The problem: Check each line of the records below for the word "then" and copy those where it appears.

Record extracts:
-- pv_equiv track=rewrite | github.com/iandresnovaf/ats-preselection-platform | backend/app/integrations/linkedin.py | _get_localized_value
-- ===== SOURCE A (Python) =====
-- from typing import Any, Dict, List, Optional, Tuple
--
-- def _get_localized_value(field_data: Dict) -> str:
--     """Obtener valor localizado de un campo."""
--     if not field_data:
--         return ""
--
--     localized = field_data.get("localized", {})
--
--     # Intentar español primero
--     for key in localized:
--         if key.startswith("es"):
--             return localized[key]
--
--     # Luego inglés
--     for key in localized:
--         if key.startswith("en"):
--             return localized[key]
--
--     # Cualquier otro
--     if localized:
--         return list(localized.values())[0]
--
--     return ""
-- ===== SOURCE B (Python) =====
-- def _get_localized_value(field_data):
--     """Obtener valor localizado de un campo (single pass with sentinels)."""
--     if not field_data:
--         return ""
--
--     localized = field_data.get("localized", {})
--
--     es_val = None
--     en_val = None
--     first_val = None
--     for key, value in localized.items():
--         if es_val is None and key.startswith("es"):
--             es_val = value
--         if en_val is None and key.startswith("en"):
--             en_val = value
--         if first_val is None:
--             first_val = value
--
--     if es_val is not None:
--         return es_val
--     if en_val is not None:
--         return en_val
--     if first_val is not None:
--         return first_val
--     return ""
-- ===== Notes on version B (the rewrite author's own statement) =====
-- stated objective: alternative
-- what changed: Replaced A's three separate scans over localized (es-prefix scan, en-prefix scan, then list(values)[0]) by one pass over localized.items() that captures es/en/first values with None sentinels on first occurrence.
import Mathlib
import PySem

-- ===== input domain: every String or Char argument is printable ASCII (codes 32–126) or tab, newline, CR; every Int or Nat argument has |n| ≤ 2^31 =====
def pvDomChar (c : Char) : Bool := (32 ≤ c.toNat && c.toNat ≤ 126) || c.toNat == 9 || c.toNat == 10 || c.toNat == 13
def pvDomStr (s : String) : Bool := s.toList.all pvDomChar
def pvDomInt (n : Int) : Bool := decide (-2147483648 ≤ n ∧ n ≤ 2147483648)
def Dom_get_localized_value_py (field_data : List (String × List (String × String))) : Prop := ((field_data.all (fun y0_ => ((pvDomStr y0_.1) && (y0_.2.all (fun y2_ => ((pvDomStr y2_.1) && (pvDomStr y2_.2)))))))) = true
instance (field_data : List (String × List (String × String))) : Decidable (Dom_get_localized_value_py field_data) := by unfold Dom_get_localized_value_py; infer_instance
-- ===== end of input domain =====

-- B replaces A's three separate scans over localized by one pass with None sentinels; alternative decomposition, same cost.

-- ===== PORT A =====
-- 'for key in localized: if key.startswith(p): return localized[key]' — over a dict's items the
-- looked-up value is the paired value (keys are unique), so the scan returns the first matching pair's value.
def pvScanPrefix (pre : String) : List (String × String) → Option String
  | [] => none
  | (k, v) :: rest => if PySem.Str.startswith k pre then some v else pvScanPrefix pre rest

def get_localized_value_py (field_data : List (String × List (String × String))) : String :=
  let d := PySem.Dict.ofList field_data
  if d.size = 0 then ""
  else
    let localized := PySem.Dict.ofList (d.getD "localized" [])
    match pvScanPrefix "es" localized.items with
    | some v => v
    | none =>
      match pvScanPrefix "en" localized.items with
      | some v => v
      | none =>
        match localized.items with        -- if localized: return list(localized.values())[0]
        | (_, v) :: _ => v
        | [] => ""

-- ===== PORT B =====
def pvStep (s : Option String × Option String × Option String) (p : String × String) :
    Option String × Option String × Option String :=
  (if s.1.isNone && PySem.Str.startswith p.1 "es" then some p.2 else s.1,
   if s.2.1.isNone && PySem.Str.startswith p.1 "en" then some p.2 else s.2.1,
   if s.2.2.isNone then some p.2 else s.2.2)

def get_localized_value_py_alt (field_data : List (String × List (String × String))) : String :=
  let d := PySem.Dict.ofList field_data
  if d.size = 0 then ""
  else
    let localized := PySem.Dict.ofList (d.getD "localized" [])
    let r := localized.items.foldl pvStep (none, none, none)
    match r.1 with
    | some v => v
    | none =>
      match r.2.1 with
      | some v => v
      | none =>
        match r.2.2 with
        | some v => v
        | none => ""

-- ===== PRECONDITION & SPEC =====
def Spec_get_localized_value_py (field_data : List (String × List (String × String))) (out : String) : Prop := out = get_localized_value_py_alt field_data
instance (field_data : List (String × List (String × String))) (out : String) : Decidable (Spec_get_localized_value_py field_data out) := by unfold Spec_get_localized_value_py; infer_instance

-- ===== CLAIM (what is proved, stated in full; the proofs are below) =====
def Claim_equal_get_localized_value_py : Prop := ∀ (field_data : List (String × List (String × String))), Dom_get_localized_value_py field_data → Spec_get_localized_value_py field_data (get_localized_value_py field_data)

-- ===== LEMMAS AND PROOFS =====

-- invariant of B's single pass: the fold computes A's three scan results, each shadowed by an already-captured sentinel
lemma pvFold_inv (l : List (String × String)) (e n f : Option String) :
    l.foldl pvStep (e, n, f) =
      (e.or (pvScanPrefix "es" l), n.or (pvScanPrefix "en" l), f.or (l.head?.map (·.2))) := by
  induction l generalizing e n f with
  | nil => cases e <;> cases n <;> cases f <;> simp [pvScanPrefix]
  | cons p t ih =>
    obtain ⟨k, v⟩ := p
    simp only [List.foldl_cons, pvStep, ih, pvScanPrefix]
    cases e <;> cases n <;> cases f <;> split_ifs <;> simp_all

theorem get_localized_value_py_spec_aux (field_data : List (String × List (String × String))) :
    get_localized_value_py field_data = get_localized_value_py_alt field_data := by
  unfold get_localized_value_py get_localized_value_py_alt
  by_cases h : (PySem.Dict.ofList field_data).size = 0
  · simp [h]
  · simp only [h, if_false]
    rw [pvFold_inv]
    simp only [Option.or]
    cases hes : pvScanPrefix "es" (PySem.Dict.ofList ((PySem.Dict.ofList field_data).getD "localized" [])).items with
    | some v => simp
    | none =>
      cases hen : pvScanPrefix "en" (PySem.Dict.ofList ((PySem.Dict.ofList field_data).getD "localized" [])).items with
      | some v => simp
      | none =>
        cases hit : (PySem.Dict.ofList ((PySem.Dict.ofList field_data).getD "localized" [])).items with
        | nil => simp
        | cons p t => obtain ⟨k, v⟩ := p; simp

-- ===== VERDICT (by name: the statement is the Claim_ definition above) =====
theorem get_localized_value_py_spec : Claim_equal_get_localized_value_py := by
  intro fd _
  unfold Spec_get_localized_value_py
  exact get_localized_value_py_spec_aux fd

The completed task:
-- what changed: Replaced A's three separate scans over localized (es-prefix scan, en-prefix scan, then list(values)[0]) by one pass over localized.items() that captures es/en/first values with None sentinels on first occurrence.
  | (k, v) :: rest => if PySem.Str.startswith k pre then some v else pvScanPrefix pre rest
  if d.size = 0 then ""
  (if s.1.isNone && PySem.Str.startswith p.1 "es" then some p.2 else s.1,
   if s.2.1.isNone && PySem.Str.startswith p.1 "en" then some p.2 else s.2.1,
   if s.2.2.isNone then some p.2 else s.2.2)
  if d.size = 0 then ""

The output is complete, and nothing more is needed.